Buchser v. Buchser

Washington Supreme Court
Buchser v. Buchser, 72 Wash. 675 (Wash. 1913)
131 P. 193; 1913 Wash. LEXIS 1536
Chadwick

Buchser v. Buchser

070rehearing

On Petition eor Rehearing.

[Decided May 17, 1913.]

Per Curiam.

After the filing of our opinion in this case, respondent filed a petition asking that our judgment be modified. We held that appellant was entitled, as a matter of right, to administer upon the estate of his deceased wife, and that such right could not be abridged or taken away upon the showing made before the lower court. We are now asked to modify our judgment so that it will be a judgment for costs only “for the reason that at the time judgment was rendered by this court in this cause, the question in dispute between appellant and respondent had been settled and the controversy between them had ceased.” It is then shown *679by affidavit, and by a certified copy of Ms waiver, that appellant had theretofore waived Ms right to administer in favor of respondent.

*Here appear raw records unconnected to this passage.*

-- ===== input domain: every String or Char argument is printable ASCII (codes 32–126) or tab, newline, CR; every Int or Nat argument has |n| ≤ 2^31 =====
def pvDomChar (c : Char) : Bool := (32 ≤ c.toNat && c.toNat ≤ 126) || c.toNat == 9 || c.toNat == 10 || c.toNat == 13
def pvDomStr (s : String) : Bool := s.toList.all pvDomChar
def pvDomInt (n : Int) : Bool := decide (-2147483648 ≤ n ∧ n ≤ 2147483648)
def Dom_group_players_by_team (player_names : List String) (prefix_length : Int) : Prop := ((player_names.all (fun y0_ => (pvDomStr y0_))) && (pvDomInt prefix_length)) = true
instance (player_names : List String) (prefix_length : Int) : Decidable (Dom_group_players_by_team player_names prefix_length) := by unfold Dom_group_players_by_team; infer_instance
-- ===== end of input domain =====

-- B replaces A's hash-bucketing pass by sort-then-scan-runs: stably sort (prefix, index, name) triples by prefix, collect contiguous runs as teams, order teams by first appearance; alternative algorithm, same result.


-- shared helper: `name[:prefix_length].lower()` exactly as both Pythons write it
def pvKey (prefix_length : Int) (name : String) : String :=
  PySem.Str.lower (PySem.Str.slice name none (some prefix_length))

-- ===== PORT A =====
def group_players_by_team (player_names : List String) (prefix_length : Int) : List (String × List String) :=
  (player_names.foldl
    (fun teams name =>
      let pfx := pvKey prefix_length name
      let teams := if teams.contains pfx then teams else teams.insert pfx ([] : List String)
      teams.modify pfx [] (fun l => l ++ [name]))
    (PySem.Dict.empty : PySem.Dict String (List String))).items

-- ===== PORT B =====
-- the run scan over the sorted triples: collect each contiguous same-prefix run as one team
def pvScanRuns : List (String × Int × String) → List (Int × String × List String)
  | [] => []
  | t :: rest =>
    (t.2.1, t.1, ((t :: rest).takeWhile (fun u => u.1 == t.1)).map (fun u => u.2.2)) ::
      pvScanRuns ((t :: rest).dropWhile (fun u => u.1 == t.1))
termination_by l => l.length
decreasing_by
  simp only [List.dropWhile_cons, beq_self_eq_true, reduceIte]
  exact Nat.lt_succ_of_le (List.length_dropWhile_le _ _)

def group_players_by_team_alt (player_names : List String) (prefix_length : Int) : List (String × List String) :=
  let pairs := (PySem.List.enumerate player_names 0).map
    (fun p => (pvKey prefix_length p.2, p.1, p.2))
  let sortedPairs := PySem.List.sorted pairs (fun t => t.1) false
  let runs := pvScanRuns sortedPairs
  let runsSorted := PySem.List.sorted runs (fun r => r.1) false
  runsSorted.map (fun r => (r.2.1, r.2.2))

-- ===== PRECONDITION & SPEC =====
def Spec_group_players_by_team (player_names : List String) (prefix_length : Int) (out : List (String × List String)) : Prop := out = group_players_by_team_alt player_names prefix_length
instance (player_names : List String) (prefix_length : Int) (out : List (String × List String)) : Decidable (Spec_group_players_by_team player_names prefix_length out) := by unfold Spec_group_players_by_team; infer_instance

-- ===== CLAIM (what is proved, stated in full; the proofs are below) =====
def Claim_equal_group_players_by_team : Prop := ∀ (player_names : List String) (prefix_length : Int), Dom_group_players_by_team player_names prefix_length → Spec_group_players_by_team player_names prefix_length (group_players_by_team player_names prefix_length)

-- ===== LEMMAS AND PROOFS =====

-- A's create-then-append step is `Dict.modify` with default []
theorem pvStep_eq (d : PySem.Dict String (List String)) (k v : String) :
    (if d.contains k then d else d.insert k ([] : List String)).modify k [] (fun l => l ++ [v])
      = d.modify k [] (fun l => l ++ [v]) := by
  by_cases h : d.contains k
  · simp [h]
  · have hb : d.contains k = false := by simpa using h
    have hk : ∀ p ∈ d.items, p.1 ≠ k := by
      intro p hp hpk
      exact h ((PySem.Dict.contains_iff_mem_keys d k).mpr (hpk ▸ PySem.Dict.mem_keys_of_mem_items d hp))
    have hins : (PySem.Dict.mk (d.items ++ [(k, ([] : List String))])) = d.insert k [] :=
      (PySem.Dict.ext (PySem.Dict.items_insert_of_not_contains d [] hb)).symm
    simp only [h]
    simp [PySem.Dict.modify, PySem.Dict.insert, h]
    constructor
    · exact (List.map_congr_left fun p hp => if_neg (hk p hp)).trans (List.map_id _)
    · rw [hins, PySem.Dict.getD_insert_self, PySem.Dict.getD_of_not_contains d [] hb]

-- A's whole loop is the plain modify-loop
theorem pvFold_eq (player_names : List String) (prefix_length : Int) :
    player_names.foldl
      (fun teams name =>
        let pfx := pvKey prefix_length name
        let teams := if teams.contains pfx then teams else teams.insert pfx ([] : List String)
        teams.modify pfx [] (fun l => l ++ [name]))
      (PySem.Dict.empty : PySem.Dict String (List String))
    = player_names.foldl
        (fun teams name => teams.modify (pvKey prefix_length name) [] (fun l => l ++ [name]))
        PySem.Dict.empty := by
  have hf : (fun (teams : PySem.Dict String (List String)) (name : String) =>
        let pfx := pvKey prefix_length name
        let teams := if teams.contains pfx then teams else teams.insert pfx ([] : List String)
        teams.modify pfx [] (fun l => l ++ [name]))
      = fun teams name => teams.modify (pvKey prefix_length name) [] (fun l => l ++ [name]) := by
    funext d n
    exact pvStep_eq d (pvKey prefix_length n) n
  rw [hf]

-- the modify-loop's items are the dedup-then-gather list
theorem pvItems_eq (player_names : List String) (prefix_length : Int) :
    (player_names.foldl
        (fun teams name => teams.modify (pvKey prefix_length name) [] (fun l => l ++ [name]))
        (PySem.Dict.empty : PySem.Dict String (List String))).items
    = (PySem.List.dedup (player_names.map (pvKey prefix_length))).map
        (fun q => (q, player_names.filter (fun n => pvKey prefix_length n == q))) := by
  set key := pvKey prefix_length
  set D := player_names.foldl (fun teams name => teams.modify (key name) [] (fun l => l ++ [name]))
      (PySem.Dict.empty : PySem.Dict String (List String)) with hD
  have hnd : D.keys.Nodup :=
    PySem.Dict.nodup_keys_foldl_modify_key player_names key [] (fun _ n l => l ++ [n]) _
      PySem.Dict.nodup_keys_empty
  have hkeys : D.keys = PySem.List.dedup (player_names.map key) := by
    rw [hD, PySem.Dict.keys_foldl_modify_key player_names key [] (fun _ n l => l ++ [n])]
    simp [PySem.Set.update, PySem.Set.ofList_eq_foldl, PySem.Dict.keys_empty]
  have hgetD : ∀ c, D.getD c [] = player_names.filter (fun n => key n == c) := by
    intro c
    have hfold : D = (player_names.map (fun n => (key n, n))).foldl
        (fun d p => d.modify p.1 [] (fun l => l ++ [p.2])) PySem.Dict.empty := by
      rw [hD, List.foldl_map]
    rw [hfold, PySem.Dict.getD_foldl_modify_append, PySem.Dict.getD_empty,
      List.filter_map, List.map_map]
    simp [Function.comp_def]
  rw [PySem.Dict.items_eq_map_keys D hnd [], hkeys]
  exact List.map_congr_left fun q _ => by rw [hgetD q]

-- updating past a disjoint prefix: update (s ++ t) xs = s ++ update t xs when xs avoids s
theorem pvUpdate_append (xs : List String) (s t : List String)
    (h : ∀ y ∈ xs, ¬ y ∈ s) :
    PySem.Set.update (s ++ t) xs = s ++ PySem.Set.update t xs := by
  induction xs generalizing t with
  | nil => rfl
  | cons y ys ih =>
      have hy : ¬ y ∈ s := h y (by simp)
      have hys : ∀ z ∈ ys, ¬ z ∈ s := fun z hz => h z (by simp [hz])
      simp only [PySem.Set.update, List.foldl_cons] at *
      by_cases hct : y ∈ t
      · have ha1 : PySem.Set.add (s ++ t) y = s ++ t := by
          simp [PySem.Set.add, PySem.Set.contains, List.contains_eq_mem, hct]
        have ha2 : PySem.Set.add t y = t := by
          simp [PySem.Set.add, PySem.Set.contains, List.contains_eq_mem, hct]
        rw [ha1, ha2]
        exact ih t hys
      · have ha1 : PySem.Set.add (s ++ t) y = s ++ (t ++ [y]) := by
          simp [PySem.Set.add, PySem.Set.contains, List.contains_eq_mem, hy, hct]
        have ha2 : PySem.Set.add t y = t ++ [y] := by
          simp [PySem.Set.add, PySem.Set.contains, List.contains_eq_mem, hct]
        rw [ha1, ha2]
        exact ih (t ++ [y]) hys

-- elements already present are skipped: filtering them out of the update changes nothing
theorem pvUpdate_filter (x : String) (xs : List String) (s : List String) (hx : x ∈ s) :
    PySem.Set.update s xs = PySem.Set.update s (xs.filter (fun y => !(y == x))) := by
  induction xs generalizing s with
  | nil => rfl
  | cons y ys ih =>
      by_cases hyx : y = x
      · subst hyx
        have hadd : PySem.Set.add s y = s := by
          simp [PySem.Set.add, PySem.Set.contains, List.contains_eq_mem, hx]
        simp only [PySem.Set.update, List.foldl_cons, List.filter_cons, beq_self_eq_true,
          Bool.not_true] at *
        rw [hadd]
        exact ih s hx
      · have hb : (!(y == x)) = true := by simp [hyx]
        simp only [PySem.Set.update, List.foldl_cons, List.filter_cons, hb, reduceIte] at *
        have hx' : x ∈ PySem.Set.add s y := by
          simp only [PySem.Set.add]
          split <;> simp [hx]
        exact ih (PySem.Set.add s y) hx'

-- the first-occurrence dedup peels off its head together with all its duplicates
theorem pvDedup_cons (x : String) (xs : List String) :
    PySem.List.dedup (x :: xs) = x :: PySem.List.dedup (xs.filter (fun y => !(y == x))) := by
  have h0 : PySem.List.dedup (x :: xs) = PySem.Set.update [x] xs := by
    simp [PySem.List.dedup_eq_ofList, PySem.Set.ofList_eq_foldl, PySem.Set.update,
      PySem.Set.add, PySem.Set.contains]
  rw [h0, pvUpdate_filter x xs [x] (by simp)]
  have h1 : ∀ y ∈ xs.filter (fun y => !(y == x)), ¬ y ∈ ([x] : List String) := by
    intro y hy
    simp only [List.mem_filter, Bool.not_eq_eq_eq_not, Bool.not_true, beq_eq_false_iff_ne] at hy
    simp [hy.2]
  have h2 := pvUpdate_append (xs.filter (fun y => !(y == x))) [x] [] h1
  simp only [List.append_nil] at h2
  rw [h2]
  simp [PySem.List.dedup_eq_ofList, PySem.Set.ofList_eq_foldl, PySem.Set.update]

-- ===== B-side lemmas: stability of the sort, run structure, first-appearance order =====

-- the (first index, prefix, member names) descriptor of prefix q's group in the triple list P
def pvGroupOf (P : List (String × Int × String)) (q : String) : Int × String × List String :=
  (((P.filter (fun t => t.1 == q)).headD ("", 0, "")).2.1, q,
   (P.filter (fun t => t.1 == q)).map (fun u => u.2.2))

-- inserting an element of another key class does not disturb a class
theorem pvInsertBy_filter_ne {α : Type} (key : α → String) (q : String) (x : α) (ys : List α)
    (hx : (key x == q) = false) :
    (PySem.List.insertBy (fun a b => decide (key a < key b)) x ys).filter (fun z => key z == q)
      = ys.filter (fun z => key z == q) := by
  induction ys with
  | nil => simp [PySem.List.insertBy, hx]
  | cons y ys ih =>
      simp only [PySem.List.insertBy]
      split
      · simp [List.filter_cons, hx]
      · simp only [List.filter_cons]
        split <;> rw [ih]

-- inserting an element of a class into a sorted list puts it at that class's end
theorem pvInsertBy_filter_eq {α : Type} (key : α → String) (q : String) (x : α) (ys : List α)
    (hx : key x = q) (hys : ys.Pairwise (fun a b => key a ≤ key b)) :
    (PySem.List.insertBy (fun a b => decide (key a < key b)) x ys).filter (fun z => key z == q)
      = ys.filter (fun z => key z == q) ++ [x] := by
  induction ys with
  | nil => simp [PySem.List.insertBy, hx]
  | cons y ys ih =>
      rw [List.pairwise_cons] at hys
      simp only [PySem.List.insertBy]
      split
      · rename_i hlt
        rw [decide_eq_true_iff] at hlt
        have hnil : (y :: ys).filter (fun z => key z == q) = [] := by
          rw [List.filter_eq_nil_iff]
          intro z hz
          have hge : key y ≤ key z := by
            rcases hz with _ | hz
            · exact le_refl _
            · exact hys.1 z (by assumption)
          have : q < key z := lt_of_lt_of_le (hx ▸ hlt) hge
          simp [ne_of_gt this]
        rw [List.filter_cons_of_pos (by simp [hx]), hnil]
        simp
      · rw [List.filter_cons, List.filter_cons]
        split
        · rw [ih hys.2]; rfl
        · exact ih hys.2
-- the literal BLOCKS table of Source B agrees with A's computed block on every d-pad pair
lemma pairBlock_eq_blockOf : ∀ xy ∈ pairTable, pairBlock xy.1 xy.2 = blockOf xy.1 xy.2 := by
  decide

-- pure specification of Source B's pair recurrence
def pLen (xy : Char × Char) : Nat → Int
  | 0 => 1
  | n+1 => ((pairsOf (pairBlock xy.1 xy.2)).map (fun q => pLen q n)).sum

lemma zip_shift (s : List Char) : ∀ (k : Char) (t : List Char),
    List.zip (k :: (s ++ t)) (s ++ t)
      = List.zip (k :: s) s ++ List.zip (s.getLastD k :: t) t := by
  induction s with
  | nil => intro k t; rfl
  | cons x xs ih =>
    intro k t
    simp only [List.cons_append, List.zip_cons_cons, ih x, List.getLastD_cons]

lemma pairsOf_length (s : List Char) : (pairsOf s).length = s.length := by
  simp [pairsOf, List.length_zip]

lemma splitGo_ends : ∀ (l acc seg : List Char), seg ∈ splitGo l acc →
    ∃ w, seg = w ++ ['A'] := by
  intro l
  induction l with
  | nil => intro acc seg h; cases h
  | cons c rest ih =>
    intro acc seg h
    by_cases hc : c = 'A'
    · rw [splitGo, if_pos hc] at h
      rcases List.mem_cons.1 h with rfl | h'
      · exact ⟨acc, rfl⟩
      · exact ih [] seg h'
    · rw [splitGo, if_neg hc] at h
      exact ih (acc ++ [c]) seg h
-- pv_equiv track=rewrite | github.com/rte-france/Grid2Op | grid2op/tests/BaseBackendTest.py | aux_nth_combination
-- ===== SOURCE A (Python) =====
-- def aux_nth_combination(iterable, r, index):
--     "Equivalent to list(combinations(iterable, r))[index]"
--     pool = tuple(iterable)
--     n = len(pool)
--     if r < 0 or r > n:
--         raise ValueError
--     c = 1
--     k = min(r, n - r)
--     for i in range(1, k + 1):
--         c = c * (n - k + i) // i
--     if index < 0:
--         index += c
--     if index < 0 or index >= c:
--         raise IndexError
--     result = []
--     while r:
--         c, n, r = c * r // n, n - 1, r - 1
--         while index >= c:
--             index -= c
--             c, n = c * (n - r) // n, n - 1
--         result.append(pool[-1 - n])
--     return tuple(result)
-- ===== SOURCE B (Python) =====
-- def _combs(pool, r):
--     if r == 0:
--         return [()]
--     if not pool:
--         return []
--     head, rest = pool[0], pool[1:]
--     return [(head,) + t for t in _combs(rest, r - 1)] + _combs(rest, r)
--
-- def aux_nth_combination(iterable, r, index):
--     "Equivalent to list(combinations(iterable, r))[index]"
--     pool = tuple(iterable)
--     if r < 0 or r > len(pool):
--         raise ValueError
--     return _combs(pool, r)[index]
-- ===== Notes on version B (the rewrite author's own statement) =====
-- stated objective: simpler
-- what changed: A unranks the nth combination directly with combinatorial counting (binomial coefficients and skip arithmetic); B simply enumerates all r-combinations by structural recursion and indexes the list, which is the straightforward reading of A's own docstring.
import Mathlib
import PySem

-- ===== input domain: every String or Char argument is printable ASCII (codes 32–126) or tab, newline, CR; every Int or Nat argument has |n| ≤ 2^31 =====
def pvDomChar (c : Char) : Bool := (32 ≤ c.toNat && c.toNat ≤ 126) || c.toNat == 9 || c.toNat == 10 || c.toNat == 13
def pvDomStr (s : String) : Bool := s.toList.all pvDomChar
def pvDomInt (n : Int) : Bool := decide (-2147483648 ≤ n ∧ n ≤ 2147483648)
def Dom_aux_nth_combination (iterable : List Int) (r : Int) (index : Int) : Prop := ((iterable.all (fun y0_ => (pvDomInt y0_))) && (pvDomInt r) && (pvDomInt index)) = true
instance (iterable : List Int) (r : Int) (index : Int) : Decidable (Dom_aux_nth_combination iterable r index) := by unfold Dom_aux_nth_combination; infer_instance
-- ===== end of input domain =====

It is of no concern to this court who administers on the estate of Annie Buchser, deceased. We passed upon the question that was before us. If appellant desires to waive his right, he may do so, but his waiver must be made in the superior court. It was the duty of counsel to call our attention to the fact that the case had been settled, at the time it was settled. An order remanding the case would have been entered. Having imposed the burden of deciding the case upon this court, respondent may seek her rights under the waiver, if any she has, in the court below.

Petition denied.

Opinion of the Court

Chadwick, J.

Annie Buchser died intestate, leaving an estate in Spokane county, Washington. Her husband, John R. Buchser, applied for letters of administration, and upon the hearing he was questioned as to the value and extent of the property of the estate. He enumerated certain personal property of the value of about $1,700. In answer to a question put by the court, it developed that he was the owner of 160 acres of land that had been taken up as a homestead, and 80 acres that he had purchased out of the proceeds of timber cut on the homestead. The petitioner husband claimed the land as his separate property. The court was of opinion that it was community property, and that “the real estate ought to be mentioned in the application in order to fix the bond.” The matter was thereupon continued to a future date, in order to give counsel for the petitioner time to examine some of the cases heretofore decided by this court.

In the meantime, a daughter, Annie Buchser, petitioned for letters. When the matter came on for hearing, the husband through his counsel still maintained his position that the real estate was his separate property, but offered testimony as to the rents and profits in order to fix a bond pending the bringing or decision of a case (the record is not clear) in the Federal court. The court still insisted that the property should be brought in as community property, and refused to consider the rental value upon the husband’s petition, his reason being that, if the property was indeed separate property, there- was no justifiable reason for considering its value in this proceeding. The daughter Annie Buchser was then appointed administratrix, and her father has appealed.

The right of administration is a valuable right, and especially so where under our statutes there is a community of interest. The husband is the owner of one-half of the per*677sonal property, and should not be denied the statutory preference (Rem. & Bal. Code, § 1389), unless there is some controlling reason. Under Rem. & Bal. Code, § 1366, the real property of a deceased person vests immediately in the heir, subject only to an administration the purpose of which is to pay the debts and define the interests of the distributees. The failure to mention such property in a petition for letters of administration can in no way affect the title; the right of the heir is not defeated or even clouded. Nor is the petitioner bound to yield any contention he may have as to title or ownership as a' condition precedent to the granting of letters. An administrator is required to make a true inventory of the estate (Rem. & Bal. Code, § 1450) ; and it is also provided that, if the administrator shall neglect or refuse to return an inventory, his letters may be revoked. See Rem. & Bal. Code, § 1457. We have no doubt that the court might, under these provisions, take some testimony as to the character of the title to property claimed by some interested party — not for the purpose of determining the title; there is a way to do that by an appropriate independent proceeding if there be a claim by a stranger, or upon distribution if the claim be by one directly interested in the estate, but for the purpose of fixing a bond. Upon the filing of the inventory the court may:

“Determine prima facie the fact whether or not the property belongs to the estate and is an asset thereof. This adjudication is not binding upon any person afterwards claiming the property in another forum, hut is for the purpose only of determining whether the administrator shall be forced to make an inventory thereof.” In re Belt’s Estate, 29 Wash. 535, 70 Pac. 74, 92 Am. St. 916.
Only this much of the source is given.